Currently I have 4 10 gallon tanks in using for shrimp in my workshop. I'm turning this room into and office and want to do something nicer with the tanks. Now I'm not sure if I should get one bigger one.. Keep a few small ones (row of matching ones?) 12g long or two. 4 rimless 5-10g side by side. 

Basically looking for something that would look nice and classy. As much as I love rimless should I do closed top to cut down on evaporation..Any suggestions?


----------



## April (Apr 21, 2010)

I have mr. Aqua tanks rimless on sale. 30.00 each. You won't get too
Much humidity if you keep the shrimp at room temperature. It's when you have warmer water you get
More. Or you can cover them at night. A styro
Lid works great.


Sent by tapatalk in north Burnaby


----------



## jhj0112 (Jul 30, 2013)

I really like Eheim Aquastyle!! Very nice and neat! you can choose 4 6 9 Gallon, it has a lid as well.. I have seen a 12G long once. Very unique tank.. are you going to put all shrimps in one tank or do you want to separate shrimps ( CRS, CBS, Blue.. ETC)? 
If you want to put everything in one tank, I think one big( long) tank may look neat. just me though  I also wouldn't mind 4 aquastyle!!


----------



## shift (Dec 21, 2012)

Hey April what size are your aqua rimless tanks?

Aquastyles look pretty nice too. I guess the question is rimmed or rimless. Technically I could just mix the Crs/cbs/ pumpkins and just keep the oebt/fire reds together


----------



## shift (Dec 21, 2012)

Does anyone know of a tank similar to the mr aqua 12g long big larger with more capacity?


----------



## Reckon (Jul 25, 2012)

Perhaps you can derim a 22gal long?
I used to own one but sold it a while ago.
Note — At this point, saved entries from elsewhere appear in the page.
-- pv_equiv track=rewrite | github.com/Dev9269/password-cracker-toolkit | gpu/hashcat_wrapper.py | _convert_charset_to_hashcat
-- ===== SOURCE A (Python) =====
-- def _convert_charset_to_hashcat(charset):
--     """
--     Convert our charset representation to hashcat charset format.
--
--     Args:
--         charset (str): Character set string
--
--     Returns:
--         str: Hashcat-compatible charset string
--     """
--     # Define hashcat charset placeholders
--     # ?l = lowercase letters
--     # ?u = uppercase letters
--     # ?d = digits
--     # ?s = special characters
--
--     has_lower = any(c.islower() for c in charset)
--     has_upper = any(c.isupper() for c in charset)
--     has_digit = any(c.isdigit() for c in charset)
--     has_special = any(not c.isalnum() for c in charset)
--
--     hc_charset = ''
--     if has_lower:
--         hc_charset += '?l'
--     if has_upper:
--         hc_charset += '?u'
--     if has_digit:
--         hc_charset += '?d'
--     if has_special:
--         hc_charset += '?s'
--
--     # If no specific characteristics, use all
--     if not hc_charset:
--         hc_charset = '?l?u?d?s'
--
--     return hc_charset
-- ===== SOURCE B (Python) =====
-- _PARTS = ('?l', '?u', '?d', '?s')
-- # 16-entry lookup: mask -> placeholder string; entry 0 is the all-classes fallback.
-- _TABLE = [''.join(p for i, p in enumerate(_PARTS) if (m >> i) & 1) or '?l?u?d?s'
--           for m in range(16)]
--
--
-- def _convert_charset_to_hashcat(charset):
--     mask = 0
--     for c in charset:
--         mask |= (c.islower()
--                  | (c.isupper() << 1)
--                  | (c.isdigit() << 2)
--                  | ((not c.isalnum()) << 3))
--     return _TABLE[mask]
-- ===== Notes on version B (the rewrite author's own statement) =====
-- stated objective: alternative
-- what changed: Replaces four any(...) scans plus an if-chain of string concatenations by a bitmask fold (each character contributes a 4-bit class mask OR-ed into an accumulator) and a single precomputed 16-entry lookup table whose entry 0 is the '?l?u?d?s' fallback.
import Mathlib
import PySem

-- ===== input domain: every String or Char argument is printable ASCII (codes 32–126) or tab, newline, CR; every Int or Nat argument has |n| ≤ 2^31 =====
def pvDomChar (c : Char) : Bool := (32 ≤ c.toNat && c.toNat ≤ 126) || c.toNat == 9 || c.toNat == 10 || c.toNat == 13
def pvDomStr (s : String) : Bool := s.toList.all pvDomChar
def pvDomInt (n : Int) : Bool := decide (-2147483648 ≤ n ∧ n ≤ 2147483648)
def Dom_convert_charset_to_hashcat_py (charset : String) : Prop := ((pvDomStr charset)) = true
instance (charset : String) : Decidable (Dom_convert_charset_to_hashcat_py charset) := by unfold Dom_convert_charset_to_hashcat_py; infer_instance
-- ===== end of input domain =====

-- ===== PORT A =====
-- B replaces A's four any() scans + if-chain by a bitmask fold and a 16-entry lookup table (objective: alternative).
def convert_charset_to_hashcat_py (charset : String) : String :=
  let has_lower := charset.toList.any (fun c => PySem.Chars.islower c)
  let has_upper := charset.toList.any (fun c => PySem.Chars.isupper c)
  let has_digit := charset.toList.any (fun c => PySem.Chars.isdigit c)
  let has_special := charset.toList.any (fun c => !PySem.Chars.isalnum c)
  let hc := ""
  let hc := if has_lower then hc ++ "?l" else hc
  let hc := if has_upper then hc ++ "?u" else hc
  let hc := if has_digit then hc ++ "?d" else hc
  let hc := if has_special then hc ++ "?s" else hc
  if hc = "" then "?l?u?d?s" else hc

-- ===== PORT B =====
-- the 16-entry table built as in Source B: mask -> joined parts, empty entry replaced by '?l?u?d?s'
def pvParts : List String := ["?l", "?u", "?d", "?s"]

def pvTable : List String :=
  (List.range 16).map (fun m =>
    let s := PySem.Str.join ""
      ((pvParts.zipIdx).filterMap (fun p => if (m >>> p.2) % 2 = 1 then some p.1 else none))
    if s = "" then "?l?u?d?s" else s)

def convert_charset_to_hashcat_py_alt (charset : String) : String :=
  let mask := charset.toList.foldl
    (fun (m : Nat) c =>
      m ||| ((if PySem.Chars.islower c then 1 else 0) |||
             ((if PySem.Chars.isupper c then 1 else 0) <<< 1) |||
             ((if PySem.Chars.isdigit c then 1 else 0) <<< 2) |||
             ((if !PySem.Chars.isalnum c then 1 else 0) <<< 3))) 0
  pvTable.getD mask ""

-- ===== PRECONDITION & SPEC =====
def Spec_convert_charset_to_hashcat_py (charset : String) (out : String) : Prop := out = convert_charset_to_hashcat_py_alt charset
instance (charset : String) (out : String) : Decidable (Spec_convert_charset_to_hashcat_py charset out) := by unfold Spec_convert_charset_to_hashcat_py; infer_instance

-- ===== CLAIM (what is proved, stated in full; the proofs are below) =====
def Claim_equal_convert_charset_to_hashcat_py : Prop := ∀ (charset : String), Dom_convert_charset_to_hashcat_py charset → Spec_convert_charset_to_hashcat_py charset (convert_charset_to_hashcat_py charset)

-- ===== LEMMAS AND PROOFS =====
-- encoding of the four class flags as the 4-bit mask B accumulates
def pvEnc (a b c d : Bool) : Nat :=
  (if a then 1 else 0) + (if b then 2 else 0) + (if c then 4 else 0) + (if d then 8 else 0)

lemma pvEnc_or (a b c d la ua da sa : Bool) :
    pvEnc a b c d |||
      ((if la then 1 else 0) ||| ((if ua then 1 else 0) <<< 1) |||
       ((if da then 1 else 0) <<< 2) ||| ((if sa then 1 else 0) <<< 3))
    = pvEnc (a || la) (b || ua) (c || da) (d || sa) := by
  cases a <;> cases b <;> cases c <;> cases d <;>
    cases la <;> cases ua <;> cases da <;> cases sa <;> decide

lemma mask_foldl (l : List Char) (a b c d : Bool) :
    l.foldl
      (fun (m : Nat) ch =>
        m ||| ((if PySem.Chars.islower ch then 1 else 0) |||
               ((if PySem.Chars.isupper ch then 1 else 0) <<< 1) |||
               ((if PySem.Chars.isdigit ch then 1 else 0) <<< 2) |||
               ((if !PySem.Chars.isalnum ch then 1 else 0) <<< 3))) (pvEnc a b c d)
    = pvEnc (a || l.any (fun ch => PySem.Chars.islower ch))
            (b || l.any (fun ch => PySem.Chars.isupper ch))
            (c || l.any (fun ch => PySem.Chars.isdigit ch))
            (d || l.any (fun ch => !PySem.Chars.isalnum ch)) := by
  induction l generalizing a b c d with
  | nil => simp
  | cons x xs ih =>
      rw [List.foldl_cons, pvEnc_or, ih]
      simp [Bool.or_assoc]

lemma mask_foldl_zero (l : List Char) :
    l.foldl
      (fun (m : Nat) ch =>
        m ||| ((if PySem.Chars.islower ch then 1 else 0) |||
               ((if PySem.Chars.isupper ch then 1 else 0) <<< 1) |||
               ((if PySem.Chars.isdigit ch then 1 else 0) <<< 2) |||
               ((if !PySem.Chars.isalnum ch then 1 else 0) <<< 3))) 0
    = pvEnc (l.any (fun ch => PySem.Chars.islower ch))
            (l.any (fun ch => PySem.Chars.isupper ch))
            (l.any (fun ch => PySem.Chars.isdigit ch))
            (l.any (fun ch => !PySem.Chars.isalnum ch)) := by
  have h := mask_foldl l false false false false
  simpa using h

-- ===== VERDICT (by name: the statement is the Claim_ definition above) =====
theorem convert_charset_to_hashcat_py_spec : Claim_equal_convert_charset_to_hashcat_py := by
  intro charset _
  unfold Spec_convert_charset_to_hashcat_py convert_charset_to_hashcat_py convert_charset_to_hashcat_py_alt
  rw [mask_foldl_zero]
  cases h1 : charset.toList.any (fun c => PySem.Chars.islower c) <;>
  cases h2 : charset.toList.any (fun c => PySem.Chars.isupper c) <;>
  cases h3 : charset.toList.any (fun c => PySem.Chars.isdigit c) <;>
  cases h4 : charset.toList.any (fun c => !PySem.Chars.isalnum c) <;>
    decide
Can be seen in my journal.


----------



## shift (Dec 21, 2012)

I'm liking the look of the innovative nuvo 16 and 24 tanks. I wonder how well it would work for freahwater. I believe they have one with 10k LEDs may be a bit high but would probably work for plants


----------



## Ra's al Ghul (Apr 28, 2010)

It would work fine, did you see the price


----------



## shift (Dec 21, 2012)

299 shipped is the cheapest I have for the 16 is the cheapest I have found so far. Still trying to hunt down a 24 In canada for a good deal


----------



## shift (Dec 21, 2012)

It a bit pricey but I think I'm going to bite the bullet and get the nuvo 24. It's just to sexy of a tank. Way overly priced but I'm consolidating a few tanks so I need one real nice one!


----------



## jhj0112 (Jul 30, 2013)

very nice tank!! AND you have choice to change that tank to saltwater tank


----------



## shift (Dec 21, 2012)

Perfect! Fresh mainly shrimp tank for now. Maybe salt one day.


----------



## April (Apr 21, 2010)

Oh..very nice! Where did you get it?


----------



## shift (Dec 21, 2012)

Aj pets in Vernon. Apparently that model was discontinued and it was there display one. I love the dimensions. 36x12x13. Like a 12gallon long but double the capacity!!


----------



## shift (Dec 21, 2012)

Now any suggestions for an amazing scape? or somewhere to get aqua soil for cheap?


----------



## Ra's al Ghul (Apr 28, 2010)

Aprils aquarium, has nice branches and different kinds of substrate


----------



## shift (Dec 21, 2012)

I need to make my way back to Vancouver one of these days!


----------



## April (Apr 21, 2010)

Only two branches left
Right now


Sent by tapatalk in north Burnaby


----------